►
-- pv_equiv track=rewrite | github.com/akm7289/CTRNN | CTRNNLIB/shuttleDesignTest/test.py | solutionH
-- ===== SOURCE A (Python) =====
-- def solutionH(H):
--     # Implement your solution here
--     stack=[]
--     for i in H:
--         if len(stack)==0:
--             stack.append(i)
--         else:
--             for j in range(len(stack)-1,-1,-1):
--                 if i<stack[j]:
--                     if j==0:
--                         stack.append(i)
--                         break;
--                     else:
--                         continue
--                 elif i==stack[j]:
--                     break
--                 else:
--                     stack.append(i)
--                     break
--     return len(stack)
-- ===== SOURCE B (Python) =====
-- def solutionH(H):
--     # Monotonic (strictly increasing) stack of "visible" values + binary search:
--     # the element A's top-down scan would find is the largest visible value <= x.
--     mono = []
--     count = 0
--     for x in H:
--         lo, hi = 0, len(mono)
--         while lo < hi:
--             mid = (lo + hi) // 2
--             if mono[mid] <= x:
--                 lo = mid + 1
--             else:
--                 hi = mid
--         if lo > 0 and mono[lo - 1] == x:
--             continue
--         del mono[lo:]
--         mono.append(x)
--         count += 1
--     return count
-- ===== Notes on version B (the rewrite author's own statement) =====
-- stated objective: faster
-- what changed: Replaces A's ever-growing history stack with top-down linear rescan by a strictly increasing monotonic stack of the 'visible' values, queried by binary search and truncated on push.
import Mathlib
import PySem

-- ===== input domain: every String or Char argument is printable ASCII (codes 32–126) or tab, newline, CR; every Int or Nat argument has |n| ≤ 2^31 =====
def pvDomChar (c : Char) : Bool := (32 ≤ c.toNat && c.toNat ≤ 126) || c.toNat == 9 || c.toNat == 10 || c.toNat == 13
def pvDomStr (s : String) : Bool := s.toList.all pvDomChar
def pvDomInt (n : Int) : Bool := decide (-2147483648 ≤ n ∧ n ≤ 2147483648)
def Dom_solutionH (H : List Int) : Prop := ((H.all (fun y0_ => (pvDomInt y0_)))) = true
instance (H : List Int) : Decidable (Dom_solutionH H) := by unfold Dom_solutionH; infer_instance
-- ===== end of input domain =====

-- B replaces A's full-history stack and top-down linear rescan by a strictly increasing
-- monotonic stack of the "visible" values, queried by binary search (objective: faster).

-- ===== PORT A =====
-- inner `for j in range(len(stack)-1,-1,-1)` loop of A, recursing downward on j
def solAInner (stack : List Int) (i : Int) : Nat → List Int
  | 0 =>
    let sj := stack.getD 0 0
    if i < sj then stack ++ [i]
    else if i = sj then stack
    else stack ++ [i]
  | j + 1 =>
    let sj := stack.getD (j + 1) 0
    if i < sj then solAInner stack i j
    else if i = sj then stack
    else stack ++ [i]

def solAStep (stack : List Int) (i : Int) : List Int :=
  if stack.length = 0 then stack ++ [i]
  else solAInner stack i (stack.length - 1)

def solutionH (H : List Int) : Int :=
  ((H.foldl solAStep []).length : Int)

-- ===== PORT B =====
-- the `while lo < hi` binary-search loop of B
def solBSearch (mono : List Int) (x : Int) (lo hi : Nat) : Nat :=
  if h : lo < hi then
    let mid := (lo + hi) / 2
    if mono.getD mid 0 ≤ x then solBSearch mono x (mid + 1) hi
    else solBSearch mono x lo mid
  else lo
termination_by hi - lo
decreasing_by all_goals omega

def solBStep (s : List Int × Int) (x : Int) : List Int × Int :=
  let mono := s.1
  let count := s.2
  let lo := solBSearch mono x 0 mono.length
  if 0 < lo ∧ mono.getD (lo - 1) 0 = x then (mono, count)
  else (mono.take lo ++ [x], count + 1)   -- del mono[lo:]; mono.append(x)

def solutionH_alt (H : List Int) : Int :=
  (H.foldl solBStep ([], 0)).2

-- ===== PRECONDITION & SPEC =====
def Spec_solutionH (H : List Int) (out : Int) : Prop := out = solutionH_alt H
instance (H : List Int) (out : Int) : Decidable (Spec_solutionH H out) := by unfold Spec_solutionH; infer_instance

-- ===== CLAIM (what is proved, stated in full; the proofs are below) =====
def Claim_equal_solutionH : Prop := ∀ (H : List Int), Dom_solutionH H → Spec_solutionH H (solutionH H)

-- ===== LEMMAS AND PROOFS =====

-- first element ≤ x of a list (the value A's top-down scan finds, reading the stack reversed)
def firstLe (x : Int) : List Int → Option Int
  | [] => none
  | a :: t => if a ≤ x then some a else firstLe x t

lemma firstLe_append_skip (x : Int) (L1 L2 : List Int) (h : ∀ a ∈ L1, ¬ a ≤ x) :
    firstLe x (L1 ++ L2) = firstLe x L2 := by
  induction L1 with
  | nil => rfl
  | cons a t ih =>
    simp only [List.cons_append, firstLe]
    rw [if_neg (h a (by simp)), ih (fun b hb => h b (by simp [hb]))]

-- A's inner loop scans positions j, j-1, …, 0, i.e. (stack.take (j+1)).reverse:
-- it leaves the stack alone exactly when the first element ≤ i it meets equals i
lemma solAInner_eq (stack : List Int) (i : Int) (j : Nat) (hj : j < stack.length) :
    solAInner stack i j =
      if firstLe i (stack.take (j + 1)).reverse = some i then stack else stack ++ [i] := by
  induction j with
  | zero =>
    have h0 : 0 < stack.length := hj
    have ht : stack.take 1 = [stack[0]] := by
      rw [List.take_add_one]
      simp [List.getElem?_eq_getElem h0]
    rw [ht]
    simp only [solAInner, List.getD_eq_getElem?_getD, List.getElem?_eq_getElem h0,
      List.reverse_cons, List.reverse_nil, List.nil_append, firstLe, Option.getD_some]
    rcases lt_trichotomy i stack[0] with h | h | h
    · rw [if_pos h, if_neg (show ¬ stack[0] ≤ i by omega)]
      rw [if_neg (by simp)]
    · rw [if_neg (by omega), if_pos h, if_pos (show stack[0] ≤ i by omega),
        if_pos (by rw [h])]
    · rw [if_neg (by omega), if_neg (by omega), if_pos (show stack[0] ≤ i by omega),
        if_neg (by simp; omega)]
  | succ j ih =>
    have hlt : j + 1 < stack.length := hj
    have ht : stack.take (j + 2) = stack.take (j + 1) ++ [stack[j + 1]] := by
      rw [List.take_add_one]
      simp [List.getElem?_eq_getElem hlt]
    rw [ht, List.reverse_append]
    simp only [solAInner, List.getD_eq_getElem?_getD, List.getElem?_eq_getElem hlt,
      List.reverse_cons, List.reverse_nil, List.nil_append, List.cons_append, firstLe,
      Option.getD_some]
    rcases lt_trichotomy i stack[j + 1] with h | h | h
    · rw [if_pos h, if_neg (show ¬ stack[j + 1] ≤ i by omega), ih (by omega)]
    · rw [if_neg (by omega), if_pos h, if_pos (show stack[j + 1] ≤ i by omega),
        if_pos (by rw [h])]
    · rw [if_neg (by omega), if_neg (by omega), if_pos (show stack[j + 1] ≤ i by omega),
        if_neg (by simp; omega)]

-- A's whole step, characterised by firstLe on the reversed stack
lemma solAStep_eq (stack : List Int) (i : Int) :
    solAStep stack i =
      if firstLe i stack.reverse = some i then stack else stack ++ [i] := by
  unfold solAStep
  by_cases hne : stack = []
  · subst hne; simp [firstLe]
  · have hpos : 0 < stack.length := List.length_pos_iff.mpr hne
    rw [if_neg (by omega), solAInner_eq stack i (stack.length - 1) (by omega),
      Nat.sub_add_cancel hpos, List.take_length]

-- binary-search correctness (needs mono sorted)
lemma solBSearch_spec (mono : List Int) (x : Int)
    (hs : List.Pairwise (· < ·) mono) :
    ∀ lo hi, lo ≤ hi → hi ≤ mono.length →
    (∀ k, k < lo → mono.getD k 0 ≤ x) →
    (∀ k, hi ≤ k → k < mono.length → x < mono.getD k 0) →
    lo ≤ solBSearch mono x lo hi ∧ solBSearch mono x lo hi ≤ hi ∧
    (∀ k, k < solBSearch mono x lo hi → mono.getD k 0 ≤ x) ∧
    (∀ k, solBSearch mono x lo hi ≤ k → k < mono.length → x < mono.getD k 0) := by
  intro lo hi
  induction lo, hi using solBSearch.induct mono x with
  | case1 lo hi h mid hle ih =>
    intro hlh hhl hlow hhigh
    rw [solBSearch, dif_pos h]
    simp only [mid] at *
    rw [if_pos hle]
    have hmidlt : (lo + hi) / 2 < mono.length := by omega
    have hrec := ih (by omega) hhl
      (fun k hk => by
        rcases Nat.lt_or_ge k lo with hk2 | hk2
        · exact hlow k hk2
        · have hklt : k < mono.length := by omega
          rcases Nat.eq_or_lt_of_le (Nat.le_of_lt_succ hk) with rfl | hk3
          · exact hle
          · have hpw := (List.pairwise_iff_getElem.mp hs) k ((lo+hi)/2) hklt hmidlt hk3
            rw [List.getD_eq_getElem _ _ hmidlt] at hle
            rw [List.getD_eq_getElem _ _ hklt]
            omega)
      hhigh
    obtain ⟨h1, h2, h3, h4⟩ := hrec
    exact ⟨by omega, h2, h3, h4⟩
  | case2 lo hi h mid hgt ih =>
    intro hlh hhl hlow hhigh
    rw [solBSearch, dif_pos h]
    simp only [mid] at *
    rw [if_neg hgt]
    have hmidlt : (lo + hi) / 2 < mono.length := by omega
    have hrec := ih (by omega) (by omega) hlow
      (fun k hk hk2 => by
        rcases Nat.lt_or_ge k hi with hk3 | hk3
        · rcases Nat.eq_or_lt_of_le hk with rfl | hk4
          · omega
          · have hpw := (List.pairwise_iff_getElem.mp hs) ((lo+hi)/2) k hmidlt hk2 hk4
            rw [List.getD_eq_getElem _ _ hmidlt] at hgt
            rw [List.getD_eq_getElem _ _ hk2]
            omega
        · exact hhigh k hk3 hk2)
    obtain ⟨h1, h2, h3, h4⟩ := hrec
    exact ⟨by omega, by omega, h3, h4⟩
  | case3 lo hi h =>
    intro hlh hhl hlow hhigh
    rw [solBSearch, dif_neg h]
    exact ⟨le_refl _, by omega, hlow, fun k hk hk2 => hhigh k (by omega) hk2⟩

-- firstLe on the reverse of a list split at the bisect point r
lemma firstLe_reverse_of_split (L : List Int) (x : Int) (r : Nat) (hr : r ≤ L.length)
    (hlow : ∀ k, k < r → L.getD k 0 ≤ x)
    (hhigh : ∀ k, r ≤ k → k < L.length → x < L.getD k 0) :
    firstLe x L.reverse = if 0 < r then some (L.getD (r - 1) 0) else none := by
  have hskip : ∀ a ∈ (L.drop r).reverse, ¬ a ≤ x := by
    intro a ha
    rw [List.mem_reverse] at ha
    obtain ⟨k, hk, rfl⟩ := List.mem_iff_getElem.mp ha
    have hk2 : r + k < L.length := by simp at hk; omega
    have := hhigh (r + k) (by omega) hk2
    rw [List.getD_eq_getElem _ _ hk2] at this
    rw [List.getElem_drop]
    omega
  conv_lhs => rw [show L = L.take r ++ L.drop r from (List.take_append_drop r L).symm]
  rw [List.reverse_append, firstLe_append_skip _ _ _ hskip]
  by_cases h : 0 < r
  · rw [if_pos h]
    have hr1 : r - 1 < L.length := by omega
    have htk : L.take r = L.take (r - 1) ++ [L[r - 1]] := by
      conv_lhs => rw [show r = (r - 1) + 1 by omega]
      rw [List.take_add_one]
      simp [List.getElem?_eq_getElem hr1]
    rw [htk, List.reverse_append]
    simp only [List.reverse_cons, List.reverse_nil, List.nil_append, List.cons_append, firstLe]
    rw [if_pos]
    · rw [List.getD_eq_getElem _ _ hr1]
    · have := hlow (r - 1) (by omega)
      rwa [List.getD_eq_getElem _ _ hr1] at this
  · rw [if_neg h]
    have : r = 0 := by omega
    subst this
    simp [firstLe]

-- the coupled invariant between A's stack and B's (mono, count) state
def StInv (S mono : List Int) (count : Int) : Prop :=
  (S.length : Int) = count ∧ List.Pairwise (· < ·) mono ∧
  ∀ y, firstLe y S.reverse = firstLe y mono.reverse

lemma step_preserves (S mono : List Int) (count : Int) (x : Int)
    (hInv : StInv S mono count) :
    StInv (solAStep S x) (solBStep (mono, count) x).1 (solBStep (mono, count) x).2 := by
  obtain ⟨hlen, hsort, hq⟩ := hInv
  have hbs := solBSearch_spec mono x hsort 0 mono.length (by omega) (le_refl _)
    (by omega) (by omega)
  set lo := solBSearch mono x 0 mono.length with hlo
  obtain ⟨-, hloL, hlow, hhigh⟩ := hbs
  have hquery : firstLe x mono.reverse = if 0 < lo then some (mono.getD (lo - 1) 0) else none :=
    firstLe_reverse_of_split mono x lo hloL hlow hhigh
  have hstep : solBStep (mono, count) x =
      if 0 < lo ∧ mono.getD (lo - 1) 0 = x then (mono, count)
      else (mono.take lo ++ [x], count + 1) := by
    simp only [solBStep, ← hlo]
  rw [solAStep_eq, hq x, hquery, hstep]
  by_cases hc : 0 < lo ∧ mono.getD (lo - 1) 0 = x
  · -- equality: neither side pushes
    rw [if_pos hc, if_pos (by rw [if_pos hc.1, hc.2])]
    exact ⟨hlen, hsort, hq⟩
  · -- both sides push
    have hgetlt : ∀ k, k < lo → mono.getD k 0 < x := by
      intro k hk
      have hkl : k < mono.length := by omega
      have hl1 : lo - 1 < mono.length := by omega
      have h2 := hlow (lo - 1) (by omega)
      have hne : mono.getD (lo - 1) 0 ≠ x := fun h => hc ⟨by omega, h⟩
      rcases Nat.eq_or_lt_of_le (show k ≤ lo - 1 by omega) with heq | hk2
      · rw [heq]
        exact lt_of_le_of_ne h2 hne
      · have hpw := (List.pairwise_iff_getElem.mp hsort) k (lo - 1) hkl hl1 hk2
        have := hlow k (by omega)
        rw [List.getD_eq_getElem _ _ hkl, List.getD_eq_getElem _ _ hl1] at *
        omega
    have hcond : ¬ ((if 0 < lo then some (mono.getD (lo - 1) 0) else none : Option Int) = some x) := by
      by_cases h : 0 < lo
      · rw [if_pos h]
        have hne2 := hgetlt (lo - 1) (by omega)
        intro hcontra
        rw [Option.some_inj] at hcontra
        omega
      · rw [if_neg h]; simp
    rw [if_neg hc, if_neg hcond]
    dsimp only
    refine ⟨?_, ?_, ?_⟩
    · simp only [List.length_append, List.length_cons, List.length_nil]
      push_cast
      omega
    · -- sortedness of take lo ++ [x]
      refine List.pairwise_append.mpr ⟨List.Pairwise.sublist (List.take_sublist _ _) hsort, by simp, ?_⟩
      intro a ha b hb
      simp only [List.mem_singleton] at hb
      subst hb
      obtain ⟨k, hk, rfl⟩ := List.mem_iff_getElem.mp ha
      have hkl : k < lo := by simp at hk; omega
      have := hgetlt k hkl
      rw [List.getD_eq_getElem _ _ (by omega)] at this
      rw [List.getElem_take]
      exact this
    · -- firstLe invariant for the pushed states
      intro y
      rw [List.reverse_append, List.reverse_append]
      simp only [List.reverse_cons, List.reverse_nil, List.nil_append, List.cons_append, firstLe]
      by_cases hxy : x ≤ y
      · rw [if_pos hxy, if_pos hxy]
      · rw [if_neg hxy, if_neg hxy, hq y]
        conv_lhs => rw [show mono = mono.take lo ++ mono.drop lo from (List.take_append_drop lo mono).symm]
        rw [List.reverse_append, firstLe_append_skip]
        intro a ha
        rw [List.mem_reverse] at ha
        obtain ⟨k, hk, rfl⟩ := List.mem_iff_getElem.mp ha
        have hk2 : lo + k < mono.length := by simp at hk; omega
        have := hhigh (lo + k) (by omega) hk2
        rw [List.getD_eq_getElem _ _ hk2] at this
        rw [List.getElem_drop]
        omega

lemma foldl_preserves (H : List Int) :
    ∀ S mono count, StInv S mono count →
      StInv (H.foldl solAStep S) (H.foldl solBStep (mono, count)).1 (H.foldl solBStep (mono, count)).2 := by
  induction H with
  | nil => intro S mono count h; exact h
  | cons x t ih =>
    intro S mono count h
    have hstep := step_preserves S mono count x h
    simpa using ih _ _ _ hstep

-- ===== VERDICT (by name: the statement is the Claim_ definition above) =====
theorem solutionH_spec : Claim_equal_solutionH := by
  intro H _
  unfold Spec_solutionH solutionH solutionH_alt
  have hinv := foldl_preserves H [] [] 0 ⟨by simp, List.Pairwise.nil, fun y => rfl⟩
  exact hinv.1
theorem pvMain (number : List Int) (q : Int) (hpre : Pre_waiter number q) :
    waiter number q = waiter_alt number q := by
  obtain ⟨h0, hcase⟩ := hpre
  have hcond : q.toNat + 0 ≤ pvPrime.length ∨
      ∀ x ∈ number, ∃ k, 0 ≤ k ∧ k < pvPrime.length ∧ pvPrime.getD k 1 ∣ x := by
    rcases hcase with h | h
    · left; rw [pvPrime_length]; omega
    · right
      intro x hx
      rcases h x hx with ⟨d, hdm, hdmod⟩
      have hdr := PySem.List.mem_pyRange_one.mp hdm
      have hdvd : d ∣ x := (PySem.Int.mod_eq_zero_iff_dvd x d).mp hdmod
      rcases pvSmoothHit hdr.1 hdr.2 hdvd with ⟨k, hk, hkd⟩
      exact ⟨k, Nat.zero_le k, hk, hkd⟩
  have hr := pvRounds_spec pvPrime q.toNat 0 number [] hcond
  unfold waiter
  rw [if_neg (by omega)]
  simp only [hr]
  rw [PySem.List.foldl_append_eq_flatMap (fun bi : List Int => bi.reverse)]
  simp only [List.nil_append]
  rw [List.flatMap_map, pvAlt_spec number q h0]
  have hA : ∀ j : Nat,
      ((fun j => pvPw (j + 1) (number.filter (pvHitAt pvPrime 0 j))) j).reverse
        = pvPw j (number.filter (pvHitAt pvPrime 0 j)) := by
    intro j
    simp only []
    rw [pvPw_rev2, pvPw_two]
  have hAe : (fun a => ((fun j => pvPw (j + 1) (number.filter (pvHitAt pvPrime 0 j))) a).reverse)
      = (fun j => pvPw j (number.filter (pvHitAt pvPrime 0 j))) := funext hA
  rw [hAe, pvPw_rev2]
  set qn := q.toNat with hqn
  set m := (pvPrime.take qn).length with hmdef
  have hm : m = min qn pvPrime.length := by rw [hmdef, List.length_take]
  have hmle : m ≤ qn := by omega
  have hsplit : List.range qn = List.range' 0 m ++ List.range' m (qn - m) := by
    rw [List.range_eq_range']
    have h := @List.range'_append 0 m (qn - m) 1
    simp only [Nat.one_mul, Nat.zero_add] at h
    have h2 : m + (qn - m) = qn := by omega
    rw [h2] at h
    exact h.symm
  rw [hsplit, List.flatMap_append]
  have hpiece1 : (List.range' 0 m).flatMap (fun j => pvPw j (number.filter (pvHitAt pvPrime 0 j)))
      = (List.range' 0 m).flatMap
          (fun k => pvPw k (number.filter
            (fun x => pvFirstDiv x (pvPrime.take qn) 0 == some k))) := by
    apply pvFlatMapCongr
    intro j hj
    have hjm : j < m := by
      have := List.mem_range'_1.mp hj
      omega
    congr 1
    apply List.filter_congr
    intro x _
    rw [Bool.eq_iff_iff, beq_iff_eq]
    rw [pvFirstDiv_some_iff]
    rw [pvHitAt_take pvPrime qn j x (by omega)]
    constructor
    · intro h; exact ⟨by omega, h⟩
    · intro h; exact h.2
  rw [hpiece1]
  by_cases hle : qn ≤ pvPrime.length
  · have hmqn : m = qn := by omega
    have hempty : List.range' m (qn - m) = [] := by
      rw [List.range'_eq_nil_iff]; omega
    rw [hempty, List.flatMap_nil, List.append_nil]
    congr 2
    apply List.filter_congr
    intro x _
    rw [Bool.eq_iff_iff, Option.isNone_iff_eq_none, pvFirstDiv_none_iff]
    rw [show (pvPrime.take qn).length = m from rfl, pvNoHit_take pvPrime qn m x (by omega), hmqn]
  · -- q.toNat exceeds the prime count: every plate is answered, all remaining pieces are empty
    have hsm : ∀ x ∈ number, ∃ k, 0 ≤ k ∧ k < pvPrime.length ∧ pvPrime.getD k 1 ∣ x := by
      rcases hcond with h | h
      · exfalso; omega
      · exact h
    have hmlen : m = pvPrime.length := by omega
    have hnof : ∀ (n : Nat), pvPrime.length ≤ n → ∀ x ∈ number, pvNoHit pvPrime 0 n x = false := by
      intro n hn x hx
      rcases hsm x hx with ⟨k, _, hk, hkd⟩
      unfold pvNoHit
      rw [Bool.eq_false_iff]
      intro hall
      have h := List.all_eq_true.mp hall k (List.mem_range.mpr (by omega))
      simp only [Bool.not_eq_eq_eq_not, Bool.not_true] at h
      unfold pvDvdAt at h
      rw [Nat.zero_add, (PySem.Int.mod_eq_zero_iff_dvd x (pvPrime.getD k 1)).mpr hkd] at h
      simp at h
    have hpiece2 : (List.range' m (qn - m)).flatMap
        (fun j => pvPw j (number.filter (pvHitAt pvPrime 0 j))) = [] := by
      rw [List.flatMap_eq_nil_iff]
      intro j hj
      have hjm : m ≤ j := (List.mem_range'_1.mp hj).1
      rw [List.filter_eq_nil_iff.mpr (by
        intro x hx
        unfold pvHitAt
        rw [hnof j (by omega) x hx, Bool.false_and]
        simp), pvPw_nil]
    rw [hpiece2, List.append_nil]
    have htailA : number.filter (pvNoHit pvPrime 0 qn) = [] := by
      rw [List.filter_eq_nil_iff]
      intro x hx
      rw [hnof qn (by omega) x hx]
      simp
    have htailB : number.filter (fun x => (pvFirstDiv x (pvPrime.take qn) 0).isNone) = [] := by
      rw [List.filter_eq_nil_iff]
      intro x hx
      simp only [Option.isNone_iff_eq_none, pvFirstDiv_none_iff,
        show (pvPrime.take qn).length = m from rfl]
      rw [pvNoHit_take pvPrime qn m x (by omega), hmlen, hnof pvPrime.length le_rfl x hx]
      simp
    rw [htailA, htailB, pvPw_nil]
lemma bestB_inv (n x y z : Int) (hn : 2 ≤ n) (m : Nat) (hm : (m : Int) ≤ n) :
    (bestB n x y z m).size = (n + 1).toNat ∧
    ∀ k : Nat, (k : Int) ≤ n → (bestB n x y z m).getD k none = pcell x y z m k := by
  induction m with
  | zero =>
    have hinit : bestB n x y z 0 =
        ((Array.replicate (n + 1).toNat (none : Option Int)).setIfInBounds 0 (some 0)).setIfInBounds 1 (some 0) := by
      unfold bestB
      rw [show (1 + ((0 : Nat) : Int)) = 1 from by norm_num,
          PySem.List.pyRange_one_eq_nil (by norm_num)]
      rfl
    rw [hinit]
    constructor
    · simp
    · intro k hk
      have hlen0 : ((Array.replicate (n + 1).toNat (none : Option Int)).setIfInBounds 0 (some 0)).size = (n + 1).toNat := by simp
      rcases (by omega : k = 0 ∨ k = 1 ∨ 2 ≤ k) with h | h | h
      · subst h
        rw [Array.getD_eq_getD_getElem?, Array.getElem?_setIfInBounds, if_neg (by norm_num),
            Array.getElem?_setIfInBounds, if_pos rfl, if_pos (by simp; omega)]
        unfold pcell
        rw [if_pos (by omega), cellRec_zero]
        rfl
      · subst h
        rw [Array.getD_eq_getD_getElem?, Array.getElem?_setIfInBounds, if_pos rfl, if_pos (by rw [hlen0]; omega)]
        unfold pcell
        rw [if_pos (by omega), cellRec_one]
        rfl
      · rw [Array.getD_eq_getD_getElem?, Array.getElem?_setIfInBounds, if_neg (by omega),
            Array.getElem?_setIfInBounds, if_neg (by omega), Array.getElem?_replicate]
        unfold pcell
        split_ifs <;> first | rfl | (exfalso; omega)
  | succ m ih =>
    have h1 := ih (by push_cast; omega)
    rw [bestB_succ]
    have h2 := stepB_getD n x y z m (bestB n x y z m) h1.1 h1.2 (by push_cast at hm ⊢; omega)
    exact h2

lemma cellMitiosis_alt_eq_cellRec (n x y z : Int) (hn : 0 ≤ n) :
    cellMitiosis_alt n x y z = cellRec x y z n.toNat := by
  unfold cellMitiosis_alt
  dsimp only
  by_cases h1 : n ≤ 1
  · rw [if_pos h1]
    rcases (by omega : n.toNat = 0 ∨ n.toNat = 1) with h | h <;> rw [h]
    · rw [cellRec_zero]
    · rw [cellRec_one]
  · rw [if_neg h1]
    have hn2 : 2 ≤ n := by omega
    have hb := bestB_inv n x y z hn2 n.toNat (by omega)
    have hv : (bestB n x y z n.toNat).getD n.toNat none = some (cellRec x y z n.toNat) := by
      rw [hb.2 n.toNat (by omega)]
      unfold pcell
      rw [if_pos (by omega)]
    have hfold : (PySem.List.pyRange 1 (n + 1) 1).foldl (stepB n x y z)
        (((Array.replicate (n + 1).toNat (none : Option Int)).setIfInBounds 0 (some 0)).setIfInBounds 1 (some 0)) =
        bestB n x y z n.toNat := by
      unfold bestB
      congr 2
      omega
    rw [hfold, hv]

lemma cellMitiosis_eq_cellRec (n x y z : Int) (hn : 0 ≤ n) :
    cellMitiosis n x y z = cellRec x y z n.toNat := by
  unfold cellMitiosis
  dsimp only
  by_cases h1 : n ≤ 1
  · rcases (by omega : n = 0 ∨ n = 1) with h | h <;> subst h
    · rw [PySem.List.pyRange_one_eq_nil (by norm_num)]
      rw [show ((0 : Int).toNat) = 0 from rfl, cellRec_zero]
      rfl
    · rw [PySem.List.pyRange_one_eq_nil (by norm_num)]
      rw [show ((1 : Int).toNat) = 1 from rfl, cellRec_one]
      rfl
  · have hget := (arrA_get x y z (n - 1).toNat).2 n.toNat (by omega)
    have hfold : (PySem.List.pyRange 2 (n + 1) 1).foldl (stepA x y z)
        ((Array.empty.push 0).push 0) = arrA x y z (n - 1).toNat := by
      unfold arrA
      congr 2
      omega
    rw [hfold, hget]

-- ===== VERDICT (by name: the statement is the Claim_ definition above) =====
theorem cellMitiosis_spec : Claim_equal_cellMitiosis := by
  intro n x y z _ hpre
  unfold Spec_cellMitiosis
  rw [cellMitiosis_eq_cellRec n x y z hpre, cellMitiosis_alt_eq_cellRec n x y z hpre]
◄
## Assigned task
Word for word, restate the listing above from its first line to the line with "def pvDomStr (s", keeping both.

## Task result
-- pv_equiv track=rewrite | github.com/akm7289/CTRNN | CTRNNLIB/shuttleDesignTest/test.py | solutionH
-- ===== SOURCE A (Python) =====
-- def solutionH(H):
--     # Implement your solution here
--     stack=[]
--     for i in H:
--         if len(stack)==0:
--             stack.append(i)
--         else:
--             for j in range(len(stack)-1,-1,-1):
--                 if i<stack[j]:
--                     if j==0:
--                         stack.append(i)
--                         break;
--                     else:
--                         continue
--                 elif i==stack[j]:
--                     break
--                 else:
--                     stack.append(i)
--                     break
--     return len(stack)
-- ===== SOURCE B (Python) =====
-- def solutionH(H):
--     # Monotonic (strictly increasing) stack of "visible" values + binary search:
--     # the element A's top-down scan would find is the largest visible value <= x.
--     mono = []
--     count = 0
--     for x in H:
--         lo, hi = 0, len(mono)
--         while lo < hi:
--             mid = (lo + hi) // 2
--             if mono[mid] <= x:
--                 lo = mid + 1
--             else:
--                 hi = mid
--         if lo > 0 and mono[lo - 1] == x:
--             continue
--         del mono[lo:]
--         mono.append(x)
--         count += 1
--     return count
-- ===== Notes on version B (the rewrite author's own statement) =====
-- stated objective: faster
-- what changed: Replaces A's ever-growing history stack with top-down linear rescan by a strictly increasing monotonic stack of the 'visible' values, queried by binary search and truncated on push.
import Mathlib
import PySem

-- ===== input domain: every String or Char argument is printable ASCII (codes 32–126) or tab, newline, CR; every Int or Nat argument has |n| ≤ 2^31 =====
def pvDomChar (c : Char) : Bool := (32 ≤ c.toNat && c.toNat ≤ 126) || c.toNat == 9 || c.toNat == 10 || c.toNat == 13
def pvDomStr (s : String) : Bool := s.toList.all pvDomChar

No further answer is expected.